-- pv_equiv track=rewrite | github.com/joaolscosta/ist | FProg/codelioko/ficha n4/ex2_f4.py | reconhece
-- ===== SOURCE A (Python) =====
-- def reconhece(cadeia):
--     i = 0
--     while i < len(cadeia) and cadeia[i] in "ABCDEFGHIJKLMNOPQRSTUVWXYZ":
--         i += 1
--     if i == len(cadeia):
--         return False
--     while i < len(cadeia) and cadeia[i] in "1234567890":
--         i += 1
--     return True
-- ===== SOURCE B (Python) =====
-- LETTERS = set("ABCDEFGHIJKLMNOPQRSTUVWXYZ")
--
-- def reconhece(cadeia):
--     # The string is rejected exactly when every character is an uppercase letter,
--     # i.e. when its character set is a subset of the uppercase alphabet.
--     return not set(cadeia).issubset(LETTERS)
-- ===== Notes on version B (the rewrite author's own statement) =====
-- stated objective: alternative
-- what changed: A's second digit loop is dead and its first index loop only tests whether the whole string is uppercase letters; B builds the set of distinct characters once and answers by a set-inclusion test against the uppercase alphabet, with no index scan or short-circuit loop.
import Mathlib
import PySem

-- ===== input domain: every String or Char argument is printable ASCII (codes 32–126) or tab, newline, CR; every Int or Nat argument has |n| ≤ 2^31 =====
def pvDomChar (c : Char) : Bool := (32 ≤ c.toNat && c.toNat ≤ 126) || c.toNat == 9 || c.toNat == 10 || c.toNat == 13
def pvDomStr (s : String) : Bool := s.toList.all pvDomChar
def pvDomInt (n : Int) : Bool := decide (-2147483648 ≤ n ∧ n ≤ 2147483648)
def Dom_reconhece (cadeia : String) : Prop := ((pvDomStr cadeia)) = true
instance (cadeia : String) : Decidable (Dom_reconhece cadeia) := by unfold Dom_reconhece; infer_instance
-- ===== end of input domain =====

-- B replaces A's two index-driven while loops (the second of which is dead) by building the
-- set of distinct characters and testing inclusion in the uppercase alphabet. Objective: alternative.


-- ===== PORT A =====
def pvLettersA : List Char := "ABCDEFGHIJKLMNOPQRSTUVWXYZ".toList
def pvDigitsA : List Char := "1234567890".toList

-- first while loop of A; indexing is guarded by i < length, so getD never hits its default
def reconheceLoop1 (cs : List Char) (i : Nat) : Nat :=
  if i < cs.length ∧ pvLettersA.contains (cs.getD i ' ') then
    reconheceLoop1 cs (i + 1)
  else i
termination_by cs.length - i

-- second while loop of A (its result is unused by A, kept for faithfulness)
def reconheceLoop2 (cs : List Char) (i : Nat) : Nat :=
  if i < cs.length ∧ pvDigitsA.contains (cs.getD i ' ') then
    reconheceLoop2 cs (i + 1)
  else i
termination_by cs.length - i

def reconhece (cadeia : String) : Bool :=
  let cs := cadeia.toList
  let i := reconheceLoop1 cs 0
  if i = cs.length then false
  else
    let _ := reconheceLoop2 cs i
    true

-- ===== PORT B =====
def pvLettersSetB : PySem.Set Char := PySem.Set.ofList "ABCDEFGHIJKLMNOPQRSTUVWXYZ".toList

def reconhece_alt (cadeia : String) : Bool :=
  !(PySem.Set.issubset (PySem.Set.ofList cadeia.toList) pvLettersSetB)

-- ===== PRECONDITION & SPEC =====
def Spec_reconhece (cadeia : String) (out : Bool) : Prop := out = reconhece_alt cadeia
instance (cadeia : String) (out : Bool) : Decidable (Spec_reconhece cadeia out) := by unfold Spec_reconhece; infer_instance

-- ===== CLAIM (what is proved, stated in full; the proofs are below) =====
def Claim_equal_reconhece : Prop := ∀ (cadeia : String), Dom_reconhece cadeia → Spec_reconhece cadeia (reconhece cadeia)

-- ===== LEMMAS AND PROOFS =====

lemma reconheceLoop1_spec (cs : List Char) (i : Nat) (h : i ≤ cs.length) :
    (if reconheceLoop1 cs i = cs.length then false else true)
      = (cs.drop i).any (fun c => !(pvLettersA.contains c)) := by
  generalize hn : cs.length - i = n
  induction n generalizing i with
  | zero =>
    have heq : i = cs.length := by omega
    rw [reconheceLoop1]
    simp [heq]
  | succ n ih =>
    have hlt : i < cs.length := by omega
    have hdrop : cs.drop i = cs[i] :: cs.drop (i + 1) := List.drop_eq_getElem_cons hlt
    have hget : cs.getD i ' ' = cs[i] := List.getD_eq_getElem cs ' ' hlt
    by_cases hc : pvLettersA.contains (cs.getD i ' ')
    · have hstep : reconheceLoop1 cs i = reconheceLoop1 cs (i + 1) := by
        rw [reconheceLoop1]; exact if_pos ⟨hlt, hc⟩
      have hrec := ih (i + 1) hlt (by omega)
      rw [hstep, hrec, hdrop, List.any_cons]
      rw [hget] at hc
      have hmem : cs[i] ∈ pvLettersA := by simpa using hc
      simp [hmem]
    · have hstep : reconheceLoop1 cs i = i := by
        rw [reconheceLoop1]; exact if_neg (fun hco => hc hco.2)
      have hne : i ≠ cs.length := Nat.ne_of_lt hlt
      rw [hstep, if_neg hne, hdrop, List.any_cons]
      rw [hget] at hc
      have hmem : cs[i] ∉ pvLettersA := by simpa using hc
      simp [hmem]

-- B's subset test agrees with "some character is not an uppercase letter", negated
lemma alt_eq_any (cadeia : String) :
    reconhece_alt cadeia = cadeia.toList.any (fun c => !(pvLettersA.contains c)) := by
  unfold reconhece_alt
  have key : PySem.Set.issubset (PySem.Set.ofList cadeia.toList) pvLettersSetB = true
      ↔ ∀ c ∈ cadeia.toList, c ∈ pvLettersA := by
    rw [PySem.Set.issubset_iff]
    constructor
    · intro h c hc
      have := h c (by simp [PySem.Set.mem_ofList, hc])
      simpa [pvLettersSetB, PySem.Set.mem_ofList, pvLettersA] using this
    · intro h c hc
      have hc' : c ∈ cadeia.toList := by simpa [PySem.Set.mem_ofList] using hc
      simpa [pvLettersSetB, PySem.Set.mem_ofList, pvLettersA] using h c hc'
  by_cases hall : ∀ c ∈ cadeia.toList, c ∈ pvLettersA
  · rw [key.2 hall, Bool.not_true]
    symm
    rw [List.any_eq_false]
    intro c hc
    simp [hall c hc]
  · have hsub : PySem.Set.issubset (PySem.Set.ofList cadeia.toList) pvLettersSetB = false := by
      rw [← Bool.not_eq_true, key]
      exact hall
    rw [hsub, Bool.not_false]
    symm
    rw [List.any_eq_true]
    push Not at hall
    obtain ⟨c, hc, hnc⟩ := hall
    exact ⟨c, hc, by simpa using hnc⟩

-- ===== VERDICT (by name: the statement is the Claim_ definition above) =====
theorem reconhece_spec : Claim_equal_reconhece := by
  intro cadeia _
  unfold Spec_reconhece reconhece
  have h := reconheceLoop1_spec cadeia.toList 0 (Nat.zero_le _)
  simp only [List.drop_zero] at h
  rw [alt_eq_any]
  dsimp only
  exact h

-=-=-=-=-

> **Try it**
Every line of the entries that includes "unfold" must be copied into the answer.

> **Exercise response**
instance (cadeia : String) : Decidable (Dom_reconhece cadeia) := by unfold Dom_reconhece; infer_instance
instance (cadeia : String) (out : Bool) : Decidable (Spec_reconhece cadeia out) := by unfold Spec_reconhece; infer_instance
  unfold reconhece_alt
  unfold Spec_reconhece reconhece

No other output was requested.